I winced, half out of pain and half at my own clumsy phrasing. Slow down on making enemies, Akos’s whisper from earlier reminded me, his lips brushing my ear. Such a short while ago, but everything was different now.

“Lovely,” Aza said, sharp. “Thank you for that insight, Miss Noavek.”

“We need to kill him.” The words launched from my mouth without warning, sounding desperate and small. Everyone looked at me, and I was thankful to the currentshadows staining my skin and the relentless Ogran darkness for disguising my blush.

“We do,” I added, as an afterthought. “He’s a greater danger to Shotet than the chancellor of Thuvhe ever will be.”

“Forgive me for saying so,” a wry voice spoke from somewhere near Aza, coming from a man with a shadowed face and a somewhat pointed beard. “But are you really telling us that we should focus our attention on just one man instead of the declaration of war that has just come our way?”

“Just one man?” I said, anger rising fast and hot within me. “Does the chancellor of Thuvhe go after a person’s family for multiple generations to punish them for disloyalty? Does the chancellor of Thuvhe collect eyeballs in jars? No. Thuvhe can wait. Lazmet needs to be handled now.”

“How dare you,” the bearded man said, stepping toward me fast, “even speak of the horrors committed by your father in such a cavalier fashion? How dare you even stand here—”

I moved forward to meet him in the space between us, now clear of people. I was ready, ready to fight, ready to scream. I had seen my father come back from the dead and I didn’t know what to do with all that I felt about it except punch this man right in his perfectly shaped facial fuzz.

“This is unproductive,” spoke a cool, clear voice from my right. It belonged, of course, to our resident oracle. Sifa came to stand between me and my would-be opponent, her hands tucked into her sleeves.

“Behave like an adult, please,” she said to the man. And to me: “You, too, Miss Noavek.”

My instinct was to snap back at her—I hated to be patronized—but I knew that would only make me look more impetuous, so I denied myself the impulse.

“Can you guide us, Oracle?” Aza said to Sifa.

“I am not yet sure,” Sifa said. “Things are changing quickly.”

“Maybe you could just tell us whether we should focus our energy on Lazmet Noavek or on Thuvhe,” Aza pressed.

Sifa glanced at me.

“Thuvhe is the greater threat to you,” she said.

“And we should just trust you?” I said. “Without knowing what your aim is?”

“You will speak to the oracle with respect,” Aza scolded.

“The oracle’s job is to work for the best future for our planet,” I said. “But whose best future is that, exactly? Thuvhe’s, or Shotet’s? And if it’s Shotet’s, then is it the best path for the Shotet exiles, or the Noavek loyalists?”

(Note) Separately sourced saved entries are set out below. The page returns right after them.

-- pv_equiv track=rewrite | github.com/syqwq-OMG/CS61A | project/cats/cats.py | final_diff
-- ===== SOURCE A (Python) =====
-- def final_diff(typed, source, limit):
--     """A diff function that takes in a string TYPED, a string SOURCE, and a number LIMIT.
--     If you implement this function, it will be used."""
--     # assert False, "Remove this line to use your final_diff function."
--     # python3 score.py > correction.txt &
--     INF = 0x7FFFFFFFFF
--     if (min_len := min(len(typed), len(source))) == 0:
--         max_len = max(len(typed), len(source))
--         return max_len if max_len <= limit else INF
--
--     if limit < 0:
--         return INF
--
--     if typed == source:
--         return 0
--
--     if typed[0] == source[0]:
--         return final_diff(typed[1:], source[1:], limit)
--
--     if min_len > 1 and (typed[0], typed[1]) == (source[1], source[0]):
--         swap = final_diff(typed[2:], source[2:], limit - 1)
--     else:
--         swap = INF
--     add = final_diff(source[0] + typed, source, limit - 1)
--     remove = final_diff(typed[1:], source, limit - 1)
--     substitute = final_diff(source[0] + typed[1:], source, limit - 1)
--
--     return min(swap, add, remove, substitute) + 1
-- ===== SOURCE B (Python) =====
-- def final_diff(typed, source, limit):
--     """Memoized DP over suffix indices (i, j) and remaining limit l, instead of
--     the naive branching recursion over string slices; returns the identical
--     values (including the over-limit INF+k values the original produces)."""
--     INF = 0x7FFFFFFFFF
--     n, m = len(typed), len(source)
--     memo = {}
--
--     def solve(i, j, l):
--         if i >= n or j >= m:
--             mx = max(n - i, m - j)
--             return mx if mx <= l else INF
--         if l < 0:
--             return INF
--         key = (i, j, l)
--         if key in memo:
--             return memo[key]
--         if typed[i] == source[j]:
--             res = solve(i + 1, j + 1, l)
--         else:
--             if n - i > 1 and m - j > 1 and typed[i] == source[j + 1] and typed[i + 1] == source[j]:
--                 swap = solve(i + 2, j + 2, l - 1)
--             else:
--                 swap = INF
--             add = solve(i, j + 1, l - 1)
--             remove = solve(i + 1, j, l - 1)
--             substitute = solve(i + 1, j + 1, l - 1)
--             res = min(swap, add, remove, substitute) + 1
--         memo[key] = res
--         return res
--
--     return solve(0, 0, limit)
-- ===== Notes on version B (the rewrite author's own statement) =====
-- stated objective: alternative
-- what changed: Replaces A's naive branching recursion over string slices with a memoized dynamic program over suffix indices (i, j) and the remaining limit, reproducing A's exact values including the over-limit INF+k results.
import Mathlib
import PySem

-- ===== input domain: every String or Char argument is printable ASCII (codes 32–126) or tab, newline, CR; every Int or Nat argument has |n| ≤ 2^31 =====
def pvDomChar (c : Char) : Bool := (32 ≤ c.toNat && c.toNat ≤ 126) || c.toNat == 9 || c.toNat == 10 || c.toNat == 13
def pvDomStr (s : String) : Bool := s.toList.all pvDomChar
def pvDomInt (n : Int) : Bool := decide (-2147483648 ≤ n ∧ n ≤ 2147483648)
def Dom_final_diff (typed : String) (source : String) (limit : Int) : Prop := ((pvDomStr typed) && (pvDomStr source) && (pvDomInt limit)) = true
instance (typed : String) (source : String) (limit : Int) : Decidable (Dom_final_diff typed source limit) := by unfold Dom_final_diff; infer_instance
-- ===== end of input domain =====

-- B replaces A's naive branching recursion over string slices by a memoized DP over
-- suffix indices (i, j) and the remaining limit, returning identical values
-- (including A's over-limit INF+k values).

-- ===== PORT A =====
-- literal port of A's recursion over the character lists of the strings (slices = drop/take)
def finalDiffA (t s : List Char) (limit : Int) : Int :=
  if Nat.min t.length s.length = 0 then
    if (Nat.max t.length s.length : Int) ≤ limit then (Nat.max t.length s.length : Int)
    else (0x7FFFFFFFFF : Int)
  else if limit < 0 then (0x7FFFFFFFFF : Int)
  else if t = s then 0
  else if t[0]? = s[0]? then finalDiffA (t.drop 1) (s.drop 1) limit
  else
    let swap : Int :=
      if 1 < Nat.min t.length s.length ∧ (t[0]?, t[1]?) = (s[1]?, s[0]?) then
        finalDiffA (t.drop 2) (s.drop 2) (limit - 1)
      else (0x7FFFFFFFFF : Int)
    let add := finalDiffA (s.take 1 ++ t) s (limit - 1)
    let remove := finalDiffA (t.drop 1) s (limit - 1)
    let substitute := finalDiffA (s.take 1 ++ t.drop 1) s (limit - 1)
    min (min (min swap add) remove) substitute + 1
termination_by ((limit + 1).toNat, t.length + s.length)
decreasing_by
  all_goals simp only [List.length_drop, List.length_append, List.length_take]
  all_goals first
    | (apply Prod.Lex.right; simp only [Nat.min_def] at *; split_ifs at * <;> omega)
    | (apply Prod.Lex.left; omega)

def final_diff (typed : String) (source : String) (limit : Int) : Int :=
  finalDiffA typed.toList source.toList limit

-- ===== PORT B =====
-- literal port of Source B's `solve`: memo is threaded explicitly (Python closes over a dict)
def solveB (t s : List Char) (i j : Nat) (l : Int)
    (memo : PySem.Dict (Nat × Nat × Int) Int) : Int × PySem.Dict (Nat × Nat × Int) Int :=
  if t.length ≤ i ∨ s.length ≤ j then
    let mx : Int := max ((t.length : Int) - i) ((s.length : Int) - j)
    (if mx ≤ l then mx else (0x7FFFFFFFFF : Int), memo)
  else if l < 0 then ((0x7FFFFFFFFF : Int), memo)
  else
    match memo.get? (i, j, l) with
    | some v => (v, memo)
    | none =>
      if t[i]? = s[j]? then
        let r := solveB t s (i + 1) (j + 1) l memo
        (r.1, r.2.insert (i, j, l) r.1)
      else
        let sw : Int × PySem.Dict (Nat × Nat × Int) Int :=
          if 1 < (t.length : Int) - i ∧ 1 < (s.length : Int) - j ∧
             t[i]? = s[j + 1]? ∧ t[i + 1]? = s[j]? then
            solveB t s (i + 2) (j + 2) (l - 1) memo
          else ((0x7FFFFFFFFF : Int), memo)
        let ad := solveB t s i (j + 1) (l - 1) sw.2
        let rm := solveB t s (i + 1) j (l - 1) ad.2
        let su := solveB t s (i + 1) (j + 1) (l - 1) rm.2
        let res := min (min (min sw.1 ad.1) rm.1) su.1 + 1
        (res, su.2.insert (i, j, l) res)
termination_by ((l + 1).toNat, (t.length - i) + (s.length - j))
decreasing_by
  all_goals first
    | (apply Prod.Lex.right; omega)
    | (apply Prod.Lex.left; omega)

def final_diff_alt (typed : String) (source : String) (limit : Int) : Int :=
  (solveB typed.toList source.toList 0 0 limit PySem.Dict.empty).1

-- ===== PRECONDITION & SPEC =====
def Spec_final_diff (typed : String) (source : String) (limit : Int) (out : Int) : Prop := out = final_diff_alt typed source limit
instance (typed : String) (source : String) (limit : Int) (out : Int) : Decidable (Spec_final_diff typed source limit out) := by unfold Spec_final_diff; infer_instance

-- ===== CLAIM (what is proved, stated in full; the proofs are below) =====
def Claim_equal_final_diff : Prop := ∀ (typed : String) (source : String) (limit : Int), Dom_final_diff typed source limit → Spec_final_diff typed source limit (final_diff typed source limit)

-- ===== LEMMAS AND PROOFS =====

-- ghost: the uncached value of B's recursion (no memo, conditions inlined)
def pureR (t s : List Char) (i j : Nat) (l : Int) : Int :=
  if t.length ≤ i ∨ s.length ≤ j then
    if max ((t.length : Int) - i) ((s.length : Int) - j) ≤ l then
      max ((t.length : Int) - i) ((s.length : Int) - j)
    else (0x7FFFFFFFFF : Int)
  else if l < 0 then (0x7FFFFFFFFF : Int)
  else if t[i]? = s[j]? then pureR t s (i + 1) (j + 1) l
  else
    min (min (min
      (if 1 < (t.length : Int) - i ∧ 1 < (s.length : Int) - j ∧
          t[i]? = s[j + 1]? ∧ t[i + 1]? = s[j]? then
        pureR t s (i + 2) (j + 2) (l - 1)
      else (0x7FFFFFFFFF : Int))
      (pureR t s i (j + 1) (l - 1)))
      (pureR t s (i + 1) j (l - 1)))
      (pureR t s (i + 1) (j + 1) (l - 1)) + 1
termination_by ((l + 1).toNat, (t.length - i) + (s.length - j))
decreasing_by
  all_goals first
    | (apply Prod.Lex.right; omega)
    | (apply Prod.Lex.left; omega)

lemma pureR_neg (t s : List Char) (i j : Nat) (l : Int) (hi : i ≤ t.length)
    (hj : j ≤ s.length) (hl : l < 0) : pureR t s i j l = (0x7FFFFFFFFF : Int) := by
  rw [pureR]
  split_ifs with h1 h2
  · omega
  · rfl
  · rfl

lemma pureR_eq_suffix (t s : List Char) : ∀ i j l, i ≤ t.length → j ≤ s.length →
    t.drop i = s.drop j → 0 ≤ l → pureR t s i j l = 0 := by
  intro i j l
  induction i, j, l using pureR.induct t s with
  | case1 i j l hbase hle =>
    intro hi hj h hl
    have hlen : t.length - i = s.length - j := by
      have := congrArg List.length h; simpa using this
    rw [pureR, if_pos hbase, if_pos hle]
    omega
  | case2 i j l hbase hgt =>
    intro hi hj h hl
    exfalso
    have hlen : t.length - i = s.length - j := by
      have := congrArg List.length h; simpa using this
    apply hgt
    omega
  | case3 i j l hbase hneg =>
    intro _ _ _ hl; omega
  | case4 i j l hbase hneg hhead ih =>
    intro hi hj h hl
    rw [pureR, if_neg hbase, if_neg hneg, if_pos hhead]
    refine ih (by omega) (by omega) ?_ hl
    have := congrArg List.tail h
    simpa [List.tail_drop] using this
  | case5 i j l hbase hneg hhead ih1 ih2 ih3 ih4 =>
    intro hi hj h hl
    exfalso
    apply hhead
    have h0 := congrArg (fun u => u[0]?) h
    simp only [List.getElem?_drop, Nat.add_zero] at h0
    exact h0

“Are you suggesting I have given preferential treatment to Thuvhe thus far?” Sifa scowled at me. “Trust me, Miss Noavek, I could have buried the fates of your family, and told the other oracles to deny them as well, if I had thought it would result in the best future for our planet. But I didn’t. Instead, I allowed your family to use their new ‘fate-favored’ status to justify seizing control of Shotet government. My lack of intervention is why your family ever came into power in the first place, because it was what needed to be done, so do not think to accuse me of favoritism!”

Well. She had a point.

“If you all ignore my father now,” I said, “you will regret it. You will.”

“Is that a threat, Miss Noavek?” the bearded man demanded.

“No!” Nothing was coming out right. “It’s an inevitability. You asked me here to tell you about my family—well, I just did. Thuvhe may destroy Shotet lives, but Lazmet will destroy Shotet’s soul.”

I could almost feel them rolling their eyes at me. Perhaps I ought to have chosen less dramatic words, but I had meant them. It was difficult to explain to a person who feared for his life that death was not the worst he could encounter. Lazmet Noavek was.